太子妃疼得浑身发颤,却还是艰难地点了点头,嘴唇动了动,挤出几个字:“她……她碰了我的手……塞了个……小纸包……”

这话像炸雷似的在屋里响了。夏凌寒猛地转头看向柳梦琪,眼神冷得能冻死人:“搜!”

侍卫应声上前,柳梦琪尖叫着挣扎:“你们不能搜我!我是柳尚书的女儿!”可她哪里挣得过侍卫,不过片刻,就被从袖袋里搜出个小小的油纸包,里面裹着些白色的粉末,凑近一闻,有股淡淡的腥气。

王太医拿过纸包闻了闻,脸色骤变:“这是……麝香粉!虽然量少,但混着苦杏仁苷,对孕妇来说是催命的!”

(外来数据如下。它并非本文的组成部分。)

-- pv_equiv track=rewrite | github.com/tim-fu/coding-problems | epic_alarm_keypad.py | is_valid_alarm_code
-- ===== SOURCE A (Python) =====
-- def is_valid_alarm_code(expected_code, entered_code):
--     """Check if entered code is valid - one digit on the alarm keypad may not be working"""
--     expected = str(expected_code)
--     entered = str(entered_code)
--
--     if entered == expected:
--         return True
--
--     unique_digits = set(expected)
--
--     # Remove all occurrences of each digit and see if entered code matches
--     for digit_to_remove in unique_digits:
--         modified_code = expected.replace(digit_to_remove, "")
--
--         if entered == modified_code:
--             return True
--
--     return False
-- ===== SOURCE B (Python) =====
-- def is_valid_alarm_code(expected_code, entered_code):
--     """Check if entered code is valid - one digit on the alarm keypad may not be working"""
--     expected = str(expected_code)
--     entered = str(entered_code)
--
--     if entered == expected:
--         return True
--
--     # Find the length of the common prefix: the removed digit, if any,
--     # must be the expected character at the first point of divergence.
--     i = 0
--     while i < len(entered) and i < len(expected) and entered[i] == expected[i]:
--         i += 1
--
--     if i >= len(expected):
--         return False
--
--     candidate = expected[i]
--     return entered == expected.replace(candidate, "")
-- ===== Notes on version B (the rewrite author's own statement) =====
-- stated objective: alternative
-- what changed: Instead of trying every distinct digit of the expected code, B computes the single possible removed digit as the expected character at the first point of divergence and does one replace-and-compare check.
import Mathlib
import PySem

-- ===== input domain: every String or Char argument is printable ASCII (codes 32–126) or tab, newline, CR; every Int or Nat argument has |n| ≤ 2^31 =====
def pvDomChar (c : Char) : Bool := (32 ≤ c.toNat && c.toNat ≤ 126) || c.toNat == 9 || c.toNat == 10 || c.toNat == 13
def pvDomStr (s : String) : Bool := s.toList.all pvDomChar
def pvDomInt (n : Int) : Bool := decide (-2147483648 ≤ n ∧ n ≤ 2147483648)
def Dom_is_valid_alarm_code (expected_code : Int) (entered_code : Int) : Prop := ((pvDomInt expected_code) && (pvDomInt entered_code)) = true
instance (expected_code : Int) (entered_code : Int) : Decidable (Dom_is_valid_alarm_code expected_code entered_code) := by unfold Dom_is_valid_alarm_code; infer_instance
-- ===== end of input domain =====

-- B replaces A's loop over every distinct digit by computing the single possible
-- removed digit (the expected char at the first divergence) and one replace-and-compare.


-- ===== PORT A =====
def is_valid_alarm_code (expected_code : Int) (entered_code : Int) : Bool :=
  let expected := PySem.Int.toChars expected_code
  let entered := PySem.Int.toChars entered_code
  if entered == expected then true
  else
    let unique_digits := PySem.Set.ofList expected
    -- for-loop with early 'return True' over a set: an order-independent existential
    unique_digits.any (fun digit_to_remove =>
      let modified_code := PySem.Chars.replace expected [digit_to_remove] []
      entered == modified_code)

-- ===== PORT B =====
-- common-prefix length (Source B's while loop)
def pvFirstDiff : List Char → List Char → Nat
  | a :: as, b :: bs => if a == b then pvFirstDiff as bs + 1 else 0
  | _, _ => 0

def is_valid_alarm_code_alt (expected_code : Int) (entered_code : Int) : Bool :=
  let expected := PySem.Int.toChars expected_code
  let entered := PySem.Int.toChars entered_code
  if entered == expected then true
  else
    let i := pvFirstDiff expected entered
    match expected.drop i with           -- [] ↔ i ≥ len(expected)
    | [] => false
    | candidate :: _ => entered == PySem.Chars.replace expected [candidate] []

-- ===== PRECONDITION & SPEC =====
def Spec_is_valid_alarm_code (expected_code : Int) (entered_code : Int) (out : Bool) : Prop := out = is_valid_alarm_code_alt expected_code entered_code
instance (expected_code : Int) (entered_code : Int) (out : Bool) : Decidable (Spec_is_valid_alarm_code expected_code entered_code out) := by unfold Spec_is_valid_alarm_code; infer_instance

-- ===== CLAIM (what is proved, stated in full; the proofs are below) =====
def Claim_equal_is_valid_alarm_code : Prop := ∀ (expected_code : Int) (entered_code : Int), Dom_is_valid_alarm_code expected_code entered_code → Spec_is_valid_alarm_code expected_code entered_code (is_valid_alarm_code expected_code entered_code)

-- ===== LEMMAS AND PROOFS =====

-- Python's s.replace(c, "") for a single char is a filter
theorem replace_go_filter (c : Char) : ∀ (l : List Char) (fuel : Nat) (acc : List Char),
    l.length ≤ fuel →
    PySem.Chars.replace.go [c] [] fuel l acc = acc.reverse ++ l.filter (fun x => x != c) := by
  intro l
  induction l with
  | nil =>
    intro fuel acc _
    cases fuel <;> simp [PySem.Chars.replace.go]
  | cons h t ih =>
    intro fuel acc hle
    cases fuel with
    | zero => simp at hle
    | succ f =>
      simp only [PySem.Chars.replace.go, List.isPrefixOf]
      by_cases hc : c = h
      · subst hc
        simp only [BEq.rfl, Bool.true_and, if_pos, List.reverse_nil,
          List.nil_append, List.length_cons, List.length_nil, List.drop_succ_cons, List.drop_zero]
        rw [ih f acc (by simpa using hle)]
        simp
      · have hbe : (c == h) = false := by simp [hc]
        simp only [hbe, Bool.false_and, if_neg, Bool.false_eq_true, not_false_iff]
        rw [ih f (h :: acc) (by simpa using hle)]
        simp [Ne.symm hc]

theorem replace_single (E : List Char) (c : Char) :
    PySem.Chars.replace E [c] [] = E.filter (fun x => x != c) := by
  rw [PySem.Chars.replace, if_neg (by simp)]
  exact replace_go_filter c E E.length [] le_rfl

-- if removing all occurrences of c changed E into N, then the first divergence of E and N
-- sits exactly at the first occurrence of c in E
theorem firstDiff_head (c : Char) : ∀ (E N : List Char),
    N = E.filter (fun x => x != c) → N ≠ E →
    (E.drop (pvFirstDiff E N)).head? = some c := by
  intro E
  induction E with
  | nil => intro N hN hne; simp [hN] at hne
  | cons a E' ih =>
    intro N hN hne
    by_cases hc : a = c
    · subst hc
      have hN' : N = E'.filter (fun x => x != a) := by simpa using hN
      cases hNc : N with
      | nil => simp [pvFirstDiff]
      | cons b N' =>
        have hbne : b ≠ a := by
          have hb : b ∈ E'.filter (fun x => x != a) := by rw [← hN', hNc]; simp
          have := List.of_mem_filter hb
          simpa using this
        have : (a == b) = false := by simp [Ne.symm hbne]
        simp [pvFirstDiff, this]
    · have hN' : N = a :: E'.filter (fun x => x != c) := by
        simpa [hc] using hN
      cases hNc : N with
      | nil => simp [hNc] at hN'
      | cons b N' =>
        rw [hNc] at hN'
        have hba : b = a := (List.cons.injEq _ _ _ _ ▸ hN').1
        have hN'' : N' = E'.filter (fun x => x != c) := (List.cons.injEq _ _ _ _ ▸ hN').2
        have hne' : N' ≠ E' := by
          intro h; apply hne; rw [hNc, hba, h]
        have := ih N' hN'' hne'
        simp [pvFirstDiff, hba, this]

-- ===== VERDICT (by name: the statement is the Claim_ definition above) =====
theorem is_valid_alarm_code_spec : Claim_equal_is_valid_alarm_code := by
  intro e n _
  unfold Spec_is_valid_alarm_code is_valid_alarm_code is_valid_alarm_code_alt
  set E := PySem.Int.toChars e with hE
  set N := PySem.Int.toChars n with hN
  by_cases heq : N = E
  · simp [heq]
  · have hbeq : (N == E) = false := by simp [heq]
    simp only [hbeq, Bool.false_eq_true, if_neg, not_false_iff]
    rw [Bool.eq_iff_iff]
    constructor
    · intro hA
      rw [List.any_eq_true] at hA
      obtain ⟨d, hdmem, hd⟩ := hA
      simp only [beq_iff_eq] at hd
      rw [replace_single] at hd
      have hhead := firstDiff_head d E N hd heq
      cases hdrop : E.drop (pvFirstDiff E N) with
      | nil => rw [hdrop] at hhead; simp at hhead
      | cons cand rest =>
        rw [hdrop] at hhead
        simp only [List.head?_cons, Option.some.injEq] at hhead
        subst hhead
        simp [replace_single, hd]
    · intro hB
      cases hdrop : E.drop (pvFirstDiff E N) with
      | nil => rw [hdrop] at hB; simp at hB
      | cons cand rest =>
        rw [hdrop] at hB
        simp only [beq_iff_eq] at hB
        rw [List.any_eq_true]
        refine ⟨cand, ?_, by simp [hB]⟩
        rw [PySem.Set.mem_ofList]
        have : cand ∈ E.drop (pvFirstDiff E N) := by rw [hdrop]; simp
        exact List.drop_subset _ _ this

“不是我的!”柳梦琪疯了似的喊,“是她塞给我的!是太子妃陷害我!”

“我为何要陷害你?”太子妃忽然开口,声音虽弱,却字字清晰,“你方才塞给我纸包时,我趁你不注意,扯了你的袖口碎角,还摘了你鬓边的一朵珠花——那珠花现在就在我枕头底下,你要不要去看看?”

柳梦琪下意识地摸向鬓边,果然少了朵小小的珍珠珠花,顿时像被抽了骨头似的瘫在地上,嘴里喃喃着:“不可能……你明明晕着……”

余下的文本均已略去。